--- DATASET EXCERPTS Enclosed Below ---
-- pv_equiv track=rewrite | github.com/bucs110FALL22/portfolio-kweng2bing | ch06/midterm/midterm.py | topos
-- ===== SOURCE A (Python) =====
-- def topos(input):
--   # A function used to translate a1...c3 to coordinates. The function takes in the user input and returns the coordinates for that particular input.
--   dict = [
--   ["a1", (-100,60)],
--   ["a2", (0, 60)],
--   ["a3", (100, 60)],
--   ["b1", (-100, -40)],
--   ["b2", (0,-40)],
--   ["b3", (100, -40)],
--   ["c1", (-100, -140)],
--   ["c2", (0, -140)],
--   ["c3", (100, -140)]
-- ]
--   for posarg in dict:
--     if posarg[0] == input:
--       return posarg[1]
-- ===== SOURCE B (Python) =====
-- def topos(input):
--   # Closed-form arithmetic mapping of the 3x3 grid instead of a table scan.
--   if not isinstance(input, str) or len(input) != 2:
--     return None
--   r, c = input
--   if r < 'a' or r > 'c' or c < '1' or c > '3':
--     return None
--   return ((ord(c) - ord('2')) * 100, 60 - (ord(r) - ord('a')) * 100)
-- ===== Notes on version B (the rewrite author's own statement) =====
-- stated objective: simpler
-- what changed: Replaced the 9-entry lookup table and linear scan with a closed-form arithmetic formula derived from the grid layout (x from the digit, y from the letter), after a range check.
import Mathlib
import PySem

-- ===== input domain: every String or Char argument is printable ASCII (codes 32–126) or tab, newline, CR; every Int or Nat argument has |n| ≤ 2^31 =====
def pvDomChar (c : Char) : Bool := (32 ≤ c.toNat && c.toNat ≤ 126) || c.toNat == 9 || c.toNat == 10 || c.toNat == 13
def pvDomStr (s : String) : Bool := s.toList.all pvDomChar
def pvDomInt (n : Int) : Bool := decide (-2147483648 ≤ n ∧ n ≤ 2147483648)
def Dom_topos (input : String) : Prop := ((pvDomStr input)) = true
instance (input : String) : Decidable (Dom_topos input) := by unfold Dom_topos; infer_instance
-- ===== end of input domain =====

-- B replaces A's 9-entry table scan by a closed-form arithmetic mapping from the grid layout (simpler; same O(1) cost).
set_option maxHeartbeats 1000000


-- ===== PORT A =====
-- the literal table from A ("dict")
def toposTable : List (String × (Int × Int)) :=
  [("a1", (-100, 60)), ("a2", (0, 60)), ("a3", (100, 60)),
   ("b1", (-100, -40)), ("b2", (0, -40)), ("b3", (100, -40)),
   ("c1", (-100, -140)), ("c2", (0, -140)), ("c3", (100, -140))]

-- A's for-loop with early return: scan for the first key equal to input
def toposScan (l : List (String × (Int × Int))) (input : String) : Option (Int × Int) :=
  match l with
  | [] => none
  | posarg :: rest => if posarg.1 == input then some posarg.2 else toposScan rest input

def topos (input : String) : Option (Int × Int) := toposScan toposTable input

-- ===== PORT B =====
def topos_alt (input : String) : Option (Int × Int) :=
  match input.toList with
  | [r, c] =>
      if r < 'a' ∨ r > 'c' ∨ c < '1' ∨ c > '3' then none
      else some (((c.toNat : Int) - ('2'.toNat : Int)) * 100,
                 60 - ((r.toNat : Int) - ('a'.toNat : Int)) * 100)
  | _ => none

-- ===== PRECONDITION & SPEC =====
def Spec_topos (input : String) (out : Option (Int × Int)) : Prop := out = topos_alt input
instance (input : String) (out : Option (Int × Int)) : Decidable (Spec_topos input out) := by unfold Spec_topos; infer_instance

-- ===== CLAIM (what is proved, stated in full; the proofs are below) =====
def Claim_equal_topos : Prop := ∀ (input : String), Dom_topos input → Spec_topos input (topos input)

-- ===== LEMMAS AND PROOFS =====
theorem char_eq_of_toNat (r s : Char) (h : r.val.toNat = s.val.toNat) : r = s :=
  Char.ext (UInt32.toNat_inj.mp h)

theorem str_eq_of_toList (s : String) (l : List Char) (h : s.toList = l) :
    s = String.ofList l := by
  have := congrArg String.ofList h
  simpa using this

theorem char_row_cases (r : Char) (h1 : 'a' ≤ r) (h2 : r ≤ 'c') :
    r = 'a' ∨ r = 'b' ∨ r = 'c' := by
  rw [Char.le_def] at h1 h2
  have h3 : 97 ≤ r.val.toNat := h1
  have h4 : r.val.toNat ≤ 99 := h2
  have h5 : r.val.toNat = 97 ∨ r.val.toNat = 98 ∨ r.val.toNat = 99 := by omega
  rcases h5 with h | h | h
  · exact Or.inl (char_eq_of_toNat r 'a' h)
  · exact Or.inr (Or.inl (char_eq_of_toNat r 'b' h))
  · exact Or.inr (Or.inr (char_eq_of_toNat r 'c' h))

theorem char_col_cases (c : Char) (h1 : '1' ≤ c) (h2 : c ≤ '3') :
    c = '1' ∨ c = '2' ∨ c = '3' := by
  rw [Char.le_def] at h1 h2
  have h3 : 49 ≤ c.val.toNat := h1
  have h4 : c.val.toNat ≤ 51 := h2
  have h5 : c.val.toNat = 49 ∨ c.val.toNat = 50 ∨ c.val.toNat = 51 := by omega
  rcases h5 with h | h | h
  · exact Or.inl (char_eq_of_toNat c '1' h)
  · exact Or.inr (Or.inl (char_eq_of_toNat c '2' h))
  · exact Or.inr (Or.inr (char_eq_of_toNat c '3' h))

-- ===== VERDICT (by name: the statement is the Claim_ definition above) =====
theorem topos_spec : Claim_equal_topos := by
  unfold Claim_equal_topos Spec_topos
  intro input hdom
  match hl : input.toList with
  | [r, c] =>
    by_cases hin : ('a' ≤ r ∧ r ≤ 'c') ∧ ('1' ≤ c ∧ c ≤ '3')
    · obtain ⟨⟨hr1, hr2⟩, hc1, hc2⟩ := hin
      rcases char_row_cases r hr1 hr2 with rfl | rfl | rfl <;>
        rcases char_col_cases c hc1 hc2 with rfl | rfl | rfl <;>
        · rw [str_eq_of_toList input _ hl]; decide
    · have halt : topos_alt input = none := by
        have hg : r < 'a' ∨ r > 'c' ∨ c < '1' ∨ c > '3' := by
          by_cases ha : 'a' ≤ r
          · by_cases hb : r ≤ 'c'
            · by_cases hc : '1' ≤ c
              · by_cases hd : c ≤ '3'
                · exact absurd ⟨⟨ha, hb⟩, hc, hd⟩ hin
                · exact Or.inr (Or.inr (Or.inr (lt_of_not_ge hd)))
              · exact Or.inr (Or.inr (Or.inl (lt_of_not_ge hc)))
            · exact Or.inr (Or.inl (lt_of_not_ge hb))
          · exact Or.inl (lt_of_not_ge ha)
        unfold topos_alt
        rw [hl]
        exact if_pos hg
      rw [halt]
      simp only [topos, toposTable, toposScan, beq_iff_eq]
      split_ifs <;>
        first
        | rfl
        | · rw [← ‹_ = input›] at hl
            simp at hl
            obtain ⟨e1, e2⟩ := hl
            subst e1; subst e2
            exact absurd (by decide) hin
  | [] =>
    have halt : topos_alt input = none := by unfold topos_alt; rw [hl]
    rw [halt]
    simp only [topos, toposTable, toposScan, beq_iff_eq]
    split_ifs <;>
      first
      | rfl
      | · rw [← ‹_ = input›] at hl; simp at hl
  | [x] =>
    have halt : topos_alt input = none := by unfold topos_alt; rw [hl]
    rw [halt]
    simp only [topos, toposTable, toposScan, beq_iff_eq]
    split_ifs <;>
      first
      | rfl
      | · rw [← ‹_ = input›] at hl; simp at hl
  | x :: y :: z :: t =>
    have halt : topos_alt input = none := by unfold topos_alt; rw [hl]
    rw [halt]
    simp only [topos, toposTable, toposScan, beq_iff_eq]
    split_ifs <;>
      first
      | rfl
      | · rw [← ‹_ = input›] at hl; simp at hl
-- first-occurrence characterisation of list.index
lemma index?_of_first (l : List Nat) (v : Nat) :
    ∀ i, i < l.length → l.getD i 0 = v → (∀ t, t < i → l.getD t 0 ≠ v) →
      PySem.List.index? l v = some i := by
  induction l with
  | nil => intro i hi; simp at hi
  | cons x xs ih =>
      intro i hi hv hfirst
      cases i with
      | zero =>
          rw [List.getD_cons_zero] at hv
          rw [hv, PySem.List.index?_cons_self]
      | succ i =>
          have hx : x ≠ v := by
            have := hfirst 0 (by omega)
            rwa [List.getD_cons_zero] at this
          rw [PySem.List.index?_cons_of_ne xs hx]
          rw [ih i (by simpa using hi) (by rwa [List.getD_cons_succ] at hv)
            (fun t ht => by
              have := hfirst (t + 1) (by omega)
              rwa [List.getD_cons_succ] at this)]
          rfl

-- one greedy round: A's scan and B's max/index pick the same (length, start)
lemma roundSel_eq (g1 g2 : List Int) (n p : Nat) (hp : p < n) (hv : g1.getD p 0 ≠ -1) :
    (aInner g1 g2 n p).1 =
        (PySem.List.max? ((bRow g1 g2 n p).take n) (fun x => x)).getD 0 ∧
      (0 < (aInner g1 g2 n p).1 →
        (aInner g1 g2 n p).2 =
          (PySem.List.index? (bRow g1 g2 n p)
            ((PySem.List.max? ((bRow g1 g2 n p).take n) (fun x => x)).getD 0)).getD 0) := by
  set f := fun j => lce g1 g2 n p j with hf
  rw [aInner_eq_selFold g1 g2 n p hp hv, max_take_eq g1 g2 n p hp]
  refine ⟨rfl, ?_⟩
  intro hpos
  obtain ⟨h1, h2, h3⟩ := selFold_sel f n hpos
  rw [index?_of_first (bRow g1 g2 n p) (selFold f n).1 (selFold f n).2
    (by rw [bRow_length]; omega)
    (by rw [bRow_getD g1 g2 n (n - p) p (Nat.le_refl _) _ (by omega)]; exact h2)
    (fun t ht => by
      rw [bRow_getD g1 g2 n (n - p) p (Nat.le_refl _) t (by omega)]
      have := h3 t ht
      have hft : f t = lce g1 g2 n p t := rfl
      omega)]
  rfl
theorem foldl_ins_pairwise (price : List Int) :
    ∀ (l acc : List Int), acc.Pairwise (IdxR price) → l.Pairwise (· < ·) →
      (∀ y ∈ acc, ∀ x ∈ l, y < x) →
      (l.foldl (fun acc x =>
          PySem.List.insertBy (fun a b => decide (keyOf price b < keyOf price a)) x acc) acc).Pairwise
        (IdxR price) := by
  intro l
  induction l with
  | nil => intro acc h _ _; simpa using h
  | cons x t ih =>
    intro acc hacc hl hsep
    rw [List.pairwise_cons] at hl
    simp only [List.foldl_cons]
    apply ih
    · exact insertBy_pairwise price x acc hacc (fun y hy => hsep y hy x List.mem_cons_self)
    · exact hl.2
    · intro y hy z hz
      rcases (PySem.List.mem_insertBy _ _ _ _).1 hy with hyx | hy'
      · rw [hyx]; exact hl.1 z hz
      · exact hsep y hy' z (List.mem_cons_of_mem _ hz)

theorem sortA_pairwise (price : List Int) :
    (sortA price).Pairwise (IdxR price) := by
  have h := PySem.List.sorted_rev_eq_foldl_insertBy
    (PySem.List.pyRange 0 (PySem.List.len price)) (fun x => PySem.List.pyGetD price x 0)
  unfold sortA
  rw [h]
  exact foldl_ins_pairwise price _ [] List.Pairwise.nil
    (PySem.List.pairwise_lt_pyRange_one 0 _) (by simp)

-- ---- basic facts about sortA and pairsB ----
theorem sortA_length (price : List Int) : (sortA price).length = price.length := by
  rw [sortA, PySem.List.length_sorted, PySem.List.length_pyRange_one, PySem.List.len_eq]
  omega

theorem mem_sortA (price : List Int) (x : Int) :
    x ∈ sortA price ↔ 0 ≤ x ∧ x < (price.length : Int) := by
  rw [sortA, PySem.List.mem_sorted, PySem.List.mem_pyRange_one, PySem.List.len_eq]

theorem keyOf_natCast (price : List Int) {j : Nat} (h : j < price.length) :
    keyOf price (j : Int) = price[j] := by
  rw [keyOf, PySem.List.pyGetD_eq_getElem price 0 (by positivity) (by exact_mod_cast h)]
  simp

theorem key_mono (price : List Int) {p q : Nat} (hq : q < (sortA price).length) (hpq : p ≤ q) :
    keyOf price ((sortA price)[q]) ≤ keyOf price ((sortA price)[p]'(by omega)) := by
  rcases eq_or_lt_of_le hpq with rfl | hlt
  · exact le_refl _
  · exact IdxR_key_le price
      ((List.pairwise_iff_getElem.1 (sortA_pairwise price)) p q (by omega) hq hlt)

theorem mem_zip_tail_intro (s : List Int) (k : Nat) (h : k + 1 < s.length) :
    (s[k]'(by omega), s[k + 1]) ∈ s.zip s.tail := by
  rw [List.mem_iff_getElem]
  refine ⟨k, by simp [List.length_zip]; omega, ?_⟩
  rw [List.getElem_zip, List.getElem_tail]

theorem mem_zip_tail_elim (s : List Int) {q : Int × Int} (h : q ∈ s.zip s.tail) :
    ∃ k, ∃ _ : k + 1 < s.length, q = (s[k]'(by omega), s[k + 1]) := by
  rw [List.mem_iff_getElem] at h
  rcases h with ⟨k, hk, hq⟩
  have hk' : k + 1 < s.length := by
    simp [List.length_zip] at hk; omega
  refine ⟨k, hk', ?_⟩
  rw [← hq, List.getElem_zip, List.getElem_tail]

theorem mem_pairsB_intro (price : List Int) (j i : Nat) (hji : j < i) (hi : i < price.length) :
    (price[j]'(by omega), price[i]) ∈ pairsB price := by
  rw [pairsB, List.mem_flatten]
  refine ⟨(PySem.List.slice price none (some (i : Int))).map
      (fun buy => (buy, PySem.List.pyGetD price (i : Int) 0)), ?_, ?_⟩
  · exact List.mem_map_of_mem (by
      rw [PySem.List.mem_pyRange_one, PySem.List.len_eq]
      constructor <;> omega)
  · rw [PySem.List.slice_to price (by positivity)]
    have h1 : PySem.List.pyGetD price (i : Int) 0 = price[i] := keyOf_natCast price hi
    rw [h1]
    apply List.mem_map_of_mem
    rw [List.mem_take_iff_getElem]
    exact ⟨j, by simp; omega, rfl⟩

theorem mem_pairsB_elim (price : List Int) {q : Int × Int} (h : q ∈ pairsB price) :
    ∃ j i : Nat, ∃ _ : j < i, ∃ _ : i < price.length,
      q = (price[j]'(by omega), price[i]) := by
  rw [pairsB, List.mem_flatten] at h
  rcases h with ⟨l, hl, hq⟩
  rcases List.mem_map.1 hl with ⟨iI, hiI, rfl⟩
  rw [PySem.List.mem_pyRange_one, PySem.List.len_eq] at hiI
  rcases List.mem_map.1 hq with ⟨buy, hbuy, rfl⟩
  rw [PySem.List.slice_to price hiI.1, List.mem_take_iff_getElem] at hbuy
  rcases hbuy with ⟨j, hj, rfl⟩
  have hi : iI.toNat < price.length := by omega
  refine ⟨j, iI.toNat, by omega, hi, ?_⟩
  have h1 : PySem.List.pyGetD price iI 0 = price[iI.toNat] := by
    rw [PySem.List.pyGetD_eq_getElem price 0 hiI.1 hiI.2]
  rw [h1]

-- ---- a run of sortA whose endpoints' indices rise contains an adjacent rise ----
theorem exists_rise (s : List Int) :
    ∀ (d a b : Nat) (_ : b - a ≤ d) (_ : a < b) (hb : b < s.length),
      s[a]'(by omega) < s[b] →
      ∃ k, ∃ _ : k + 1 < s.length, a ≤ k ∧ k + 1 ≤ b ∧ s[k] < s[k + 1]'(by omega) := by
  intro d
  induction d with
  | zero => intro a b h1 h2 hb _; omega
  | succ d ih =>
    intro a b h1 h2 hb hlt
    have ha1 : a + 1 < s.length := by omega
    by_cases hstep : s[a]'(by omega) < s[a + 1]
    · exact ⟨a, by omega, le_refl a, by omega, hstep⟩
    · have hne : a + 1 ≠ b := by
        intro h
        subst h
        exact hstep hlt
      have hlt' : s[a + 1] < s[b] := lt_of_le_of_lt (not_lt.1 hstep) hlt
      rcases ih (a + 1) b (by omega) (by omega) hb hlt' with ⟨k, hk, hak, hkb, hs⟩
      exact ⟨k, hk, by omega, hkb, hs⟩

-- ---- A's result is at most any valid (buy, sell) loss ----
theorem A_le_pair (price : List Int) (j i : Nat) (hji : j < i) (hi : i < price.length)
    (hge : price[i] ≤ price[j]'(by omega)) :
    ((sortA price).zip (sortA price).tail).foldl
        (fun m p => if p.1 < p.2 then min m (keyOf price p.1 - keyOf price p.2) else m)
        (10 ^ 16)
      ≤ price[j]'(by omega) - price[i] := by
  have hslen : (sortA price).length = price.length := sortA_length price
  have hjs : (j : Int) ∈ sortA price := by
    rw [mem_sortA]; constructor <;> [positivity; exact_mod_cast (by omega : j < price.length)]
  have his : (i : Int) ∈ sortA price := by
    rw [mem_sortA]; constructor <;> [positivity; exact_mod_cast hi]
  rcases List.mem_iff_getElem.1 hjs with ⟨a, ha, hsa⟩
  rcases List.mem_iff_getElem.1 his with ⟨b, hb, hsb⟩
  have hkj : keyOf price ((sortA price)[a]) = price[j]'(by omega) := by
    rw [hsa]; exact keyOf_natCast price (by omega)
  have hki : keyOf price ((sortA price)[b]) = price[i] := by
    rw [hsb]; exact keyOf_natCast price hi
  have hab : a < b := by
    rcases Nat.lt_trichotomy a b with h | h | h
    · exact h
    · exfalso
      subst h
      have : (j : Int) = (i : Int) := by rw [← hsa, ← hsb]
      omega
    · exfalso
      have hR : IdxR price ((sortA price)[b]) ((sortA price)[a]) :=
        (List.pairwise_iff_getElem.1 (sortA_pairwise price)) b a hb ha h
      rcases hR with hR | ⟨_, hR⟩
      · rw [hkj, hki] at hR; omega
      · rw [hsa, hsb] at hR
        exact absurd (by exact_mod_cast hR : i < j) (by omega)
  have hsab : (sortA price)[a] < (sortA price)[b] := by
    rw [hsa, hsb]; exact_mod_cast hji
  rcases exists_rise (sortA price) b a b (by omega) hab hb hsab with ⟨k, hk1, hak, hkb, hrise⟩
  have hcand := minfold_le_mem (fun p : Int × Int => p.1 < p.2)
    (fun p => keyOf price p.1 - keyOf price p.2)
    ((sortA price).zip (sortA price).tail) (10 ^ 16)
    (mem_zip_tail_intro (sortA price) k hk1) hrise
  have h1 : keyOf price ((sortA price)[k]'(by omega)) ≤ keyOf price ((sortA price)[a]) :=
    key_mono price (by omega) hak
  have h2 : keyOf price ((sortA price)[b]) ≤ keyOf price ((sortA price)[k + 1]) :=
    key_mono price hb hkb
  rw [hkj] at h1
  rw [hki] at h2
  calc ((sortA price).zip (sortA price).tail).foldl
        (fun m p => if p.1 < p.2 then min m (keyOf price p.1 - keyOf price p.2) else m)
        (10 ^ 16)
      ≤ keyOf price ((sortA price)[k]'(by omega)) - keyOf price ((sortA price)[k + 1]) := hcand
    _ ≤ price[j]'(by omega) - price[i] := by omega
--- End of Enclosed DATASET EXCERPTS ---
• **WHAT THE TASK ASKS**
Only lines containing the word "layout" should appear in the answer, and every such line from the records above must be there.

• **EXPECTED OUTPUT**
-- what changed: Replaced the 9-entry lookup table and linear scan with a closed-form arithmetic formula derived from the grid layout (x from the digit, y from the letter), after a range check.
-- B replaces A's 9-entry table scan by a closed-form arithmetic mapping from the grid layout (simpler; same O(1) cost).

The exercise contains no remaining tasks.